Four- and five-star athletes aren’t pouring into Carey’s office despite the BCS berth.  Improving 40 times will be tough, but quickness off the line can improve, Carey said. The Huskies will change their play without changing a formula concocted from grit and a sense of belonging.

“When you come to NIU, you either really like it or you really don’t,” Carey said. “And that’s a good thing. There’s no gray area.”

The catalyst is Lynch, a native of Mount Greenwood, Ill., who grew up attending White Sox games and got recruited out of Mount Carmel High School as a quarterback by one school, Northern Illinois.

A 15-of-41 passing performance in the Orange Bowl leaves Lynch eager to improve his accuracy, finishing 2012 with a 60.2 completion percentage.

He also aims to avoid distractions, which he learned firsthand in the days before the game.

When describing NIU’s "uptempo" offense to Sporting News, Lynch reportedly said, “We plan on wearing them down. In the fourth quarter, we plan to have them on their knees -- and then just keep pounding away.”

Carey said after the game that Lynch’s quotes were taken out of context.

“I was at the interview,” Carey said then. “He did not make those comments.”

After Lynch rushed for 44 yards on 23 carries -- 103.5 yards less than his average entering the game -- along with 176 passing yards, FSU linebacker Vince Williams called him “terrible.”

When asked last week about the comment, Lynch said he was trying to highlight NIU’s unique offense.

“I think it was something like, they never saw an offense like ours before,” Lynch said. “I was just saying that with the trades and the shifts and the motion, the misdirection we do, because we go so fast -- I never said they couldn’t deal with it or anything like that.”

Carey preferred not to relive the storyline but added, “I said that just because that’s the way I felt.”

Lynch never planned to act “cocky” or take attention from the team or inject the Seminoles with instant motivation, which he says the quotes clearly did.

“If someone did that to our team, it would have motivated us, too,” Lynch said.

But the Orange Bowl hasn’t shaken his confidence. Lynch said the game let NIU know it “can compete with those kind of athletes.”

It’s uncertain whether he’ll get that chance again. Last year’s polls were aligned for NIU to squeeze into the top 16 BCS rankings on Dec. 2. A repeat is hardly guaranteed.

Only on-field performances in six months can ignite the debate, which gives Lynch six months to be himself.

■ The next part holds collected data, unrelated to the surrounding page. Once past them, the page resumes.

-- pv_equiv track=rewrite | github.com/cla7aye15I4nd/TypePython | tests/fixtures/valid/advanced/control_flow_complex/nested_loops.py | multiplication_table
-- ===== SOURCE A (Python) =====
-- def multiplication_table(n: int) -> int:
--     sum: int = 0
--     i: int = 1
--     while i <= n:
--         j: int = 1
--         while j <= n:
--             sum = sum + (i * j)
--             j = j + 1
--         i = i + 1
--     return sum
-- ===== SOURCE B (Python) =====
-- def multiplication_table(n: int) -> int:
--     if n <= 0:
--         return 0
--     t = n * (n + 1) // 2
--     return t * t
-- ===== Notes on version B (the rewrite author's own statement) =====
-- stated objective: faster
-- what changed: Replaced the nested O(n^2) double loop with the closed form (n(n+1)/2)^2 since the table sum factors as (sum i)(sum j).
import Mathlib
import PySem

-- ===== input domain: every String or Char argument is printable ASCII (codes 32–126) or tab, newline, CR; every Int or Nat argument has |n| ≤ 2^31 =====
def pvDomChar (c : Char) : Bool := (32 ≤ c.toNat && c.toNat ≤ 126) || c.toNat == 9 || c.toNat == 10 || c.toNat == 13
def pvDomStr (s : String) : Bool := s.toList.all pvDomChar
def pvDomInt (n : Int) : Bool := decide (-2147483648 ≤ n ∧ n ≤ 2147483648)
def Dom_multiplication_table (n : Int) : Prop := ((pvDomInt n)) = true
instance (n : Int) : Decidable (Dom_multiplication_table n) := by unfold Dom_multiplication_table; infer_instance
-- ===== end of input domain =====

-- B replaces A's O(n^2) nested loops with the closed form (n(n+1)/2)^2 (objective: faster, asymptotic).

-- ===== PORT A =====
-- inner 'while j <= n' loop of A, on the same state (sum)
def mtInner (n i j sum : Int) : Int :=
  if j ≤ n then mtInner n i (j + 1) (sum + i * j) else sum
termination_by (n + 1 - j).toNat
decreasing_by omega

-- outer 'while i <= n' loop of A
def mtOuter (n i sum : Int) : Int :=
  if i ≤ n then mtOuter n (i + 1) (mtInner n i 1 sum) else sum
termination_by (n + 1 - i).toNat
decreasing_by omega

def multiplication_table (n : Int) : Int := mtOuter n 1 0

-- ===== PORT B =====
def multiplication_table_alt (n : Int) : Int :=
  if n ≤ 0 then 0
  else
    let t := PySem.Int.floordiv (n * (n + 1)) 2
    t * t

-- ===== PRECONDITION & SPEC =====
def Spec_multiplication_table (n : Int) (out : Int) : Prop := out = multiplication_table_alt n
instance (n : Int) (out : Int) : Decidable (Spec_multiplication_table n out) := by unfold Spec_multiplication_table; infer_instance

-- ===== CLAIM (what is proved, stated in full; the proofs are below) =====
def Claim_equal_multiplication_table : Prop := ∀ (n : Int), Dom_multiplication_table n → Spec_multiplication_table n (multiplication_table n)

-- ===== LEMMAS AND PROOFS =====

-- G n j = j + (j+1) + … + n (0 if j > n), the sum A's inner loop accumulates
def mtG (n j : Int) : Int :=
  if j ≤ n then j + mtG n (j + 1) else 0
termination_by (n + 1 - j).toNat
decreasing_by omega

theorem mtInner_eq (n i : Int) : ∀ j sum : Int, mtInner n i j sum = sum + i * mtG n j := by
  intro j
  induction j using mtG.induct n with
  | case1 j h ih =>
      intro s
      rw [mtInner, mtG, if_pos h, if_pos h, ih]; ring
  | case2 j h =>
      intro s
      rw [mtInner, mtG, if_neg h, if_neg h]; ring

theorem mtOuter_eq (n : Int) : ∀ i sum : Int, mtOuter n i sum = sum + mtG n i * mtG n 1 := by
  intro i
  induction i using mtG.induct n with
  | case1 i h ih =>
      intro s
      rw [mtOuter, if_pos h, ih, mtInner_eq]
      conv_rhs => rw [mtG, if_pos h]
      ring
  | case2 i h =>
      intro s
      rw [mtOuter, if_neg h, mtG, if_neg h]; ring

theorem mtG_two_mul (n : Int) : ∀ j : Int, 2 * mtG n j = if j ≤ n then n * (n + 1) - (j - 1) * j else 0 := by
  intro j
  induction j using mtG.induct n with
  | case1 j h ih =>
      rw [mtG, if_pos h, if_pos h]
      by_cases h2 : j + 1 ≤ n
      · rw [if_pos h2] at ih; nlinarith [ih]
      · rw [if_neg h2] at ih
        have hj : j = n := by omega
        subst hj; nlinarith [ih]
  | case2 j h =>
      rw [mtG, if_neg h, if_neg h]; ring

-- ===== VERDICT (by name: the statement is the Claim_ definition above) =====
theorem multiplication_table_spec : Claim_equal_multiplication_table := by
  intro n _
  unfold Spec_multiplication_table multiplication_table multiplication_table_alt
  rw [mtOuter_eq]
  by_cases h : n ≤ 0
  · rw [if_pos h]
    have := mtG_two_mul n 1
    rw [if_neg (by omega)] at this
    have h0 : mtG n 1 = 0 := by omega
    rw [h0]; ring
  · rw [if_neg h]
    have h2 := mtG_two_mul n 1
    rw [if_pos (by omega)] at h2
    have hf : PySem.Int.floordiv (n * (n + 1)) 2 = mtG n 1 := by
      rw [PySem.Int.floordiv_eq_ediv_of_pos (by omega)]
      omega
    rw [hf]; ring
-- the middle slice h[-2m:-m] as drop/take
theorem slice_mid (h : List Int) (m : Nat) (hm : 0 < m) (h2 : 2 * m ≤ h.length) :
    PySem.List.slice h (some (-(2 * m : Nat) : Int)) (some (-(m : Nat) : Int)) =
      (h.drop (h.length - 2 * m)).take m := by
  have e1 := PySem.List.clampIdx_neg_natCast h.length (2 * m) (by omega)
  have e2 := PySem.List.clampIdx_neg_natCast h.length m hm
  simp only [PySem.List.slice, e1, e2]
  congr 1
  omega

-- A's while-loop and B's while-loop compute the same count
theorem loop_eq (h : List Int) (m : Nat) (hm : 0 < m) :
    ∀ N k, h.length - k * m ≤ N → 1 ≤ k → k * m ≤ h.length →
      aLoop m hm (h.drop (h.length - m)) (h.take (h.length - k * m)) (k : Int) =
        ((bCount h m hm k : Nat) : Int) := by
  intro N
  induction N with
  | zero =>
    intro k hN hk hkm
    have hlen : h.length - k * m = 0 := by omega
    rw [aLoop, bCount]
    have hc1 : ¬ (m ≤ (h.take (h.length - k * m)).length ∧
        PySem.List.slice (h.take (h.length - k * m)) (some (-(m : Int))) none = h.drop (h.length - m)) := by
      rintro ⟨hx, _⟩
      simp only [hlen, List.take_zero, List.length_nil] at hx
      omega
    have hc2 : ¬ ((k + 1) * m ≤ h.length ∧ blockEq h m k = true) := by
      rintro ⟨h1, _⟩
      have : (k + 1) * m = k * m + m := by ring
      omega
    rw [if_neg hc1, if_neg hc2]
  | succ N ih =>
    intro k hN hk hkm
    have hlt : (h.take (h.length - k * m)).length = h.length - k * m := by
      simp only [List.length_take]; omega
    have hk1m : (k + 1) * m = k * m + m := by ring
    rw [aLoop, bCount]
    have hslice : PySem.List.slice (h.take (h.length - k * m)) (some (-(m : Int))) none =
        (h.take (h.length - k * m)).drop ((h.take (h.length - k * m)).length - m) :=
      PySem.List.slice_from_neg_natCast _ m hm
    have hcondiff : (m ≤ (h.take (h.length - k * m)).length ∧
        PySem.List.slice (h.take (h.length - k * m)) (some (-(m : Int))) none = h.drop (h.length - m)) ↔
        ((k + 1) * m ≤ h.length ∧ blockEq h m k = true) := by
      rw [hslice, hlt]
      have e2 : h.drop (h.length - m) = (h.drop (h.length - m)).take m := by
        rw [List.take_of_length_le]; simp only [List.length_drop]; omega
      constructor
      · rintro ⟨h1, h2⟩
        have e1 : (h.take (h.length - k * m)).drop (h.length - k * m - m) =
            (h.drop (h.length - k * m - m)).take m := by
          rw [List.drop_take]; congr 1; omega
        refine ⟨by omega, ?_⟩
        rw [e1] at h2
        nth_rewrite 1 [e2] at h2
        rw [blockEq_iff]
        have := (drop_take_eq_iff h (h.length - k * m - m) (h.length - m) m).mp h2
        intro t ht
        have e3 : h.length - (k + 1) * m + t = h.length - k * m - m + t := by omega
        rw [e3]; exact this t ht
      · rintro ⟨h1, h2⟩
        have e1 : (h.take (h.length - k * m)).drop (h.length - k * m - m) =
            (h.drop (h.length - k * m - m)).take m := by
          rw [List.drop_take]; congr 1; omega
        refine ⟨by omega, ?_⟩
        rw [e1]
        nth_rewrite 1 [e2]
        rw [blockEq_iff] at h2
        apply (drop_take_eq_iff h (h.length - k * m - m) (h.length - m) m).mpr
        intro t ht
        have e3 : h.length - (k + 1) * m + t = h.length - k * m - m + t := by omega
        rw [← e3]; exact h2 t ht
    by_cases hc : (k + 1) * m ≤ h.length ∧ blockEq h m k = true
    · rw [if_pos (hcondiff.mpr hc), if_pos hc]
      have hnext : PySem.List.slice (h.take (h.length - k * m)) none (some (-(m : Int))) =
          h.take (h.length - (k + 1) * m) := by
        rw [PySem.List.slice_to_neg_natCast _ m hm, List.take_take, hlt]
        congr 1
        omega
      rw [hnext]
      have hcast : ((k : Int) + 1) = (((k + 1 : Nat) : Nat) : Int) := by push_cast; ring
      rw [hcast]
      exact ih (k + 1) (by omega) (by omega) hc.1
    · rw [if_neg (fun hx => hc (hcondiff.mp hx)), if_neg hc]

-- bCount never decreases its counter
theorem bCount_ge (h : List Int) (m : Nat) (hm : 0 < m) :
    ∀ N k, h.length - k * m ≤ N → k ≤ bCount h m hm k := by
  intro N
  induction N with
  | zero =>
    intro k hN
    rw [bCount]
    split
    · rename_i hc
      have : (k + 1) * m = k * m + m := by ring
      omega
    · exact Nat.le_refl k
  | succ N ih =>
    intro k hN
    rw [bCount]
    split
    · rename_i hc
      have h1 : (k + 1) * m = k * m + m := by ring
      have := ih (k + 1) (by omega)
      omega
    · exact Nat.le_refl k

-- bCount from 1 takes its first step exactly when blockEq h m 1 holds
theorem bCount_one (h : List Int) (m : Nat) (hm : 0 < m) (hc : 2 * m ≤ h.length ∧ blockEq h m 1 = true) :
    bCount h m hm 1 = bCount h m hm 2 := by
  rw [bCount]
  have : (1 + 1) * m = 2 * m := by ring
  rw [if_pos ⟨by omega, hc.2⟩]

theorem bCount_one_stop (h : List Int) (m : Nat) (hm : 0 < m) (hc : ¬ (2 * m ≤ h.length ∧ blockEq h m 1 = true)) :
    bCount h m hm 1 = 1 := by
  rw [bCount]
  have h11 : (1 + 1) * m = 2 * m := by ring
  rw [if_neg (by rw [h11]; exact hc)]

Carey said Lynch is at his best when he’s loose and sarcastic. At last year’s “Black and Red” team dinner modeled after the Oscars, a black-tie affair, Lynch was whispering to his coach “Suck up, Suck up” as Carey introduced his wife from the podium.

In the days after the Orange Bowl, Lynch wasn’t as jovial. Nine-year-old brother Justin noticed, so he jumped in with a from-the-playground pep talk.

You’ll get em’ next year.

You can beat those guys.

Those guys stink.

Lynch later adds he wasn’t sure if his brother used the word “stink,” but that he was just trying to revive his spirit.

It’s exactly what Lynch needed to hear.

“Sometimes people take things way too seriously,” Lynch said.